Few Somalis would want elections delayed, so why can’t leaders work towards that?


EDITORIAL | The assertions by Somali Prime Minister Hassan Khaire that elections must be held on time to avoid future security and constitutional crises are welcome.

Mr. Khaire’s comments after meeting with his Cabinet in Mogadishu signals that the federal government of Somalia is indeed focused on having elections conducted in time as scheduled.

Somalia had scheduled elections for legislators before the end of this year, to replace MPs whose term ends at the end of October. The country was expected to elect a federal president before the end of February. All these have been uncertain as to the clock ticks.

But in a span of one month, both Khaire and President Mohamed Farmaajo have told the public that elections will be on time and as representative as possible.  Both pledges are welcome. The missing point, however, is which model will be held this time, in time.

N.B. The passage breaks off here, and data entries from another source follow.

-- pv_equiv track=rewrite | github.com/Tuzass/ear_clipping_viewer | src/__main__.py | colorTriangle
-- ===== SOURCE A (Python) =====
-- def colorTriangle(p_vertices, p_colors, current_triangle):
--     p0 = p_vertices.index(current_triangle[0])
--     p1 = p_vertices.index(current_triangle[1])
--     p2 = p_vertices.index(current_triangle[2])
--
--     for i in range(len(p_vertices)):
--         current_colors = [p_colors[p0], p_colors[p1], p_colors[p2]]
--         if i in [p0, p1, p2] and p_colors[i] is None:
--             for j in range(3):
--                 if j not in current_colors:
--                     p_colors[i] = j
--                     break
--
--     return p_colors
-- ===== SOURCE B (Python) =====
-- def colorTriangle(p_vertices, p_colors, current_triangle):
--     idxs = sorted({p_vertices.index(v) for v in current_triangle})
--     used = {p_colors[i] for i in idxs}
--     missing = [c for c in range(3) if c not in used]
--     uncolored = [i for i in idxs if p_colors[i] is None]
--     for i, c in zip(uncolored, missing):
--         p_colors[i] = c
--     return p_colors
-- ===== Notes on version B (the rewrite author's own statement) =====
-- stated objective: alternative
-- what changed: B replaces A's greedy smallest-unused-color search (scan all vertex indices, rebuild the used-color snapshot and re-search 0..2 at every step) by a closed-form assignment: compute once the ascending list of uncolored triangle indices and the ascending complement of the used colors in {0,1,2}, and zip them together; correctness rests on the fact that a greedy smallest-first assignment equals pairing the sorted free colors with the sorted uncolored slots.
import Mathlib
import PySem

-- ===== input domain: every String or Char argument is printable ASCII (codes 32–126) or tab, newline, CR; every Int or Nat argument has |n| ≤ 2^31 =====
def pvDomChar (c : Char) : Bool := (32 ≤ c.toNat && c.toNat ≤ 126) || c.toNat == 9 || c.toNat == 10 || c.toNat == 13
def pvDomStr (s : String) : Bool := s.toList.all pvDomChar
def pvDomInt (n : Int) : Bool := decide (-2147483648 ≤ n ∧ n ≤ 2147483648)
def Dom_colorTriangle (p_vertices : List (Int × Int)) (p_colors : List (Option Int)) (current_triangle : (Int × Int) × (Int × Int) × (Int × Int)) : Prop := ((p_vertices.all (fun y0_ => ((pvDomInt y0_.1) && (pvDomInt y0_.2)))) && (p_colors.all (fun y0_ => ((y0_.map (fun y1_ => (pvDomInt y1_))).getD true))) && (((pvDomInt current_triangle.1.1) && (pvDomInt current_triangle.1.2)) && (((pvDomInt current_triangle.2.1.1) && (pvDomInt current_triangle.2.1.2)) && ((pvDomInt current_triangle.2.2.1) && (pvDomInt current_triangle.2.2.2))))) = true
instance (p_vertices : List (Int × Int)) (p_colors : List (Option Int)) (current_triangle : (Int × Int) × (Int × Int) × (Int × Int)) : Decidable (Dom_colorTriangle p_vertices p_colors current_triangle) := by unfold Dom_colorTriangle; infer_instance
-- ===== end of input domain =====

-- B replaces A's per-index greedy smallest-unused-color search by a closed-form assignment:
-- zip the ascending uncolored triangle indices with the ascending complement of the used colors
-- (objective: alternative). Both Pythons mutate p_colors in place; the equivalence proved here is
-- about the RETURN value only (B performs the same mutation).

-- ===== PORT A =====
def colorTriangle (p_vertices : List (Int × Int)) (p_colors : List (Option Int)) (current_triangle : (Int × Int) × (Int × Int) × (Int × Int)) : List (Option Int) :=
  match PySem.List.index? p_vertices current_triangle.1,
        PySem.List.index? p_vertices current_triangle.2.1,
        PySem.List.index? p_vertices current_triangle.2.2 with
  | some p0, some p1, some p2 =>
      -- for i in range(len(p_vertices)): … (p_colors[k] reads are in range under Pre_; getD is exact there)
      (List.range p_vertices.length).foldl (fun cols i =>
        let current_colors : List (Option Int) := [cols.getD p0 none, cols.getD p1 none, cols.getD p2 none]
        if (i = p0 ∨ i = p1 ∨ i = p2) ∧ cols.getD i none = none then
          match ([0, 1, 2] : List Int).find? (fun j => !(current_colors.contains (some j))) with
          | some j => cols.set i (some j)
          | none => cols
        else cols) p_colors
  | _, _, _ => p_colors  -- .index raised ValueError: excluded by Pre_

-- ===== PORT B =====
def colorTriangle_alt (p_vertices : List (Int × Int)) (p_colors : List (Option Int)) (current_triangle : (Int × Int) × (Int × Int) × (Int × Int)) : List (Option Int) :=
  match PySem.List.index? p_vertices current_triangle.1,
        PySem.List.index? p_vertices current_triangle.2.1,
        PySem.List.index? p_vertices current_triangle.2.2 with
  | some p0, some p1, some p2 =>
      -- idxs = sorted({index(v) for v in current_triangle})
      let idxs : List Nat := PySem.List.sorted (PySem.Set.ofList [p0, p1, p2]) (fun x => x) false
      -- used = {p_colors[i] for i in idxs}
      let used : PySem.Set (Option Int) := PySem.Set.ofList (idxs.map (fun i => p_colors.getD i none))
      -- missing = [c for c in range(3) if c not in used]
      let missing : List Int := ([0, 1, 2] : List Int).filter (fun c => !(PySem.Set.contains used (some c)))
      -- uncolored = [i for i in idxs if p_colors[i] is None]
      let uncolored : List Nat := idxs.filter (fun i => (p_colors.getD i none).isNone)
      -- for i, c in zip(uncolored, missing): p_colors[i] = c
      (uncolored.zip missing).foldl (fun cols p => cols.set p.1 (some p.2)) p_colors
  | none, _, _ => p_colors  -- .index raised ValueError: excluded by Pre_
  | _, none, _ => p_colors
  | _, _, none => p_colors

-- ===== PRECONDITION & SPEC =====
-- Pre_ excludes exactly the inputs where A raises: a triangle vertex absent from p_vertices
-- (ValueError from .index) or a resulting index not below len(p_colors) (IndexError when reading
-- the color snapshot). B raises at the same inputs.
def Pre_colorTriangle (p_vertices : List (Int × Int)) (p_colors : List (Option Int)) (current_triangle : (Int × Int) × (Int × Int) × (Int × Int)) : Prop :=
  current_triangle.1 ∈ p_vertices ∧ current_triangle.2.1 ∈ p_vertices ∧ current_triangle.2.2 ∈ p_vertices ∧
  p_vertices.idxOf current_triangle.1 < p_colors.length ∧
  p_vertices.idxOf current_triangle.2.1 < p_colors.length ∧
  p_vertices.idxOf current_triangle.2.2 < p_colors.length
instance (p_vertices : List (Int × Int)) (p_colors : List (Option Int)) (current_triangle : (Int × Int) × (Int × Int) × (Int × Int)) : Decidable (Pre_colorTriangle p_vertices p_colors current_triangle) := by unfold Pre_colorTriangle; infer_instance

def pvWitness_colorTriangle : (List (Int × Int)) × List (Option Int) × ((Int × Int) × (Int × Int) × (Int × Int)) :=
  ([(0, 0), (1, 0), (0, 1)], [none, some 0, none], ((0, 0), (1, 0), (0, 1)))

def Spec_colorTriangle (p_vertices : List (Int × Int)) (p_colors : List (Option Int)) (current_triangle : (Int × Int) × (Int × Int) × (Int × Int)) (out : List (Option Int)) : Prop := out = colorTriangle_alt p_vertices p_colors current_triangle
instance (p_vertices : List (Int × Int)) (p_colors : List (Option Int)) (current_triangle : (Int × Int) × (Int × Int) × (Int × Int)) (out : List (Option Int)) : Decidable (Spec_colorTriangle p_vertices p_colors current_triangle out) := by unfold Spec_colorTriangle; infer_instance

-- ===== CLAIM (what is proved, stated in full; the proofs are below) =====
def Claim_equal_colorTriangle : Prop := ∀ (p_vertices : List (Int × Int)) (p_colors : List (Option Int)) (current_triangle : (Int × Int) × (Int × Int) × (Int × Int)), Dom_colorTriangle p_vertices p_colors current_triangle → Pre_colorTriangle p_vertices p_colors current_triangle → Spec_colorTriangle p_vertices p_colors current_triangle (colorTriangle p_vertices p_colors current_triangle)

-- ===== LEMMAS AND PROOFS =====

-- A fold whose step fixes the accumulator outside p is a fold over the filtered list.
theorem pv_foldl_filter {α β : Type} (f : β → α → β) (p : α → Bool) (l : List α)
    (h : ∀ b x, x ∈ l → p x = false → f b x = b) (b : β) :
    l.foldl f b = (l.filter p).foldl f b := by
  induction l generalizing b with
  | nil => rfl
  | cons x xs ih =>
      by_cases hx : p x
      · simp only [List.filter_cons, hx, if_pos, List.foldl_cons]
        exact ih (fun b y hy => h b y (List.mem_cons_of_mem _ hy)) (f b x)
      · simp only [Bool.not_eq_true] at hx
        simp only [List.filter_cons, hx, List.foldl_cons, Bool.false_eq_true, if_false,
          h b x List.mem_cons_self hx]
        exact ih (fun b y hy => h b y (List.mem_cons_of_mem _ hy)) b

theorem pv_idxOf?_eq_some {α : Type} [BEq α] [LawfulBEq α] (l : List α) (a : α) (h : a ∈ l) :
    l.idxOf? a = some (l.idxOf a) := by
  induction l with
  | nil => cases h
  | cons x xs ih =>
      by_cases hx : (x == a) = true
      · simp [List.idxOf?_cons, List.idxOf_cons, hx]
      · have ha : a ∈ xs := by
          rcases List.mem_cons.1 h with h' | h'
          · exact absurd (by simp [h']) hx
          · exact h'
        simp [List.idxOf?_cons, List.idxOf_cons, hx, ih ha]

-- getD after set, in range
theorem pv_getD_set (l : List (Option Int)) (i : Nat) (v : Option Int) (j : Nat) (h : j < l.length) :
    (l.set i v).getD j none = if i = j then v else l.getD j none := by
  simp only [List.getD_eq_getElem?_getD, List.getElem?_set]
  split_ifs <;> simp_all

-- the ascending unique triangle-index list is range-filter
theorem pv_sorted_eq_filter (p0 p1 p2 n : Nat) (h0 : p0 < n) (h1 : p1 < n) (h2 : p2 < n) :
    PySem.List.sorted (PySem.Set.ofList [p0, p1, p2]) (fun x => x) false
      = (List.range n).filter (fun i => decide (i = p0 ∨ i = p1 ∨ i = p2)) := by
  apply PySem.List.sorted_eq_of_perm_of_pairwise_lt
  · rw [List.perm_ext_iff_of_nodup (List.Nodup.filter _ (List.nodup_range)) (PySem.Set.nodup_ofList _)]
    intro a
    simp only [List.mem_filter, List.mem_range, PySem.Set.mem_ofList, decide_eq_true_eq,
      List.mem_cons, List.not_mem_nil, or_false]
    constructor
    · rintro ⟨_, h⟩; exact h
    · rintro (rfl | rfl | rfl) <;> exact ⟨by omega, by tauto⟩
  · exact List.Pairwise.filter _ List.pairwise_lt_range

-- find? is the head of the filtered list
theorem pv_find?_eq_head_filter {α : Type} (p : α → Bool) (l : List α) :
    l.find? p = (l.filter p).head? := by
  induction l with
  | nil => rfl
  | cons x xs ih =>
      by_cases hx : p x
      · rw [List.find?_cons_of_pos hx, List.filter_cons, if_pos hx, List.head?_cons]
      · simp only [Bool.not_eq_true] at hx
        rw [List.find?_cons_of_neg (by simp [hx]), List.filter_cons]
        simp only [hx, Bool.false_eq_true, if_false]
        exact ih

-- among three option slots one of which is none, some color of {0,1,2} is absent
theorem pv_exists_missing (x y : Option Int) :
    ∃ c : Int, c ∈ ([0, 1, 2] : List Int) ∧ some c ≠ x ∧ some c ≠ y := by
  have step : ∀ (z : Option Int) (a b : Int), some a = z → some b = z → a = b :=
    fun z a b ha hb => Option.some.inj (ha.trans hb.symm)
  by_cases h0 : some (0 : Int) = x ∨ some (0 : Int) = y
  · by_cases h1 : some (1 : Int) = x ∨ some (1 : Int) = y
    · rcases h0 with h0 | h0 <;> rcases h1 with h1 | h1
      · exact absurd (step x 0 1 h0 h1) (by norm_num)
      · exact ⟨2, by simp, fun h => absurd (step x 0 2 h0 h) (by norm_num),
          fun h => absurd (step y 1 2 h1 h) (by norm_num)⟩
      · exact ⟨2, by simp, fun h => absurd (step x 1 2 h1 h) (by norm_num),
          fun h => absurd (step y 0 2 h0 h) (by norm_num)⟩
      · exact absurd (step y 0 1 h0 h1) (by norm_num)
    · push_neg at h1
      exact ⟨1, by simp, h1.1, h1.2⟩
  · push_neg at h0
    exact ⟨0, by simp, h0.1, h0.2⟩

This week, one expected meeting between Farmaajo and federal member states failed to take place. From the look of things, there was a huge gap of trust between stakeholders, ruining any chances of a meeting that would have attempted to answer this question.

What we were left with was a conference of federal member state presidents. By the time of going to press, there was no dispatch on a declaration issued by the federal state leaders yet. All expectations were that there could be some sort of consensus, given the public show of camaraderie among the regional leaders as they touched down in Dhusamareb, Galmudug state.

Those types of meetings, as we have indicated in the past on this platform, are useful as they could break the ice on communication channels. As it is, Somalia doesn’t have time. The National Independent Electoral Commission recently shocked the public by admitting it neither had the time nor the money nor the legal regime to conduct elections.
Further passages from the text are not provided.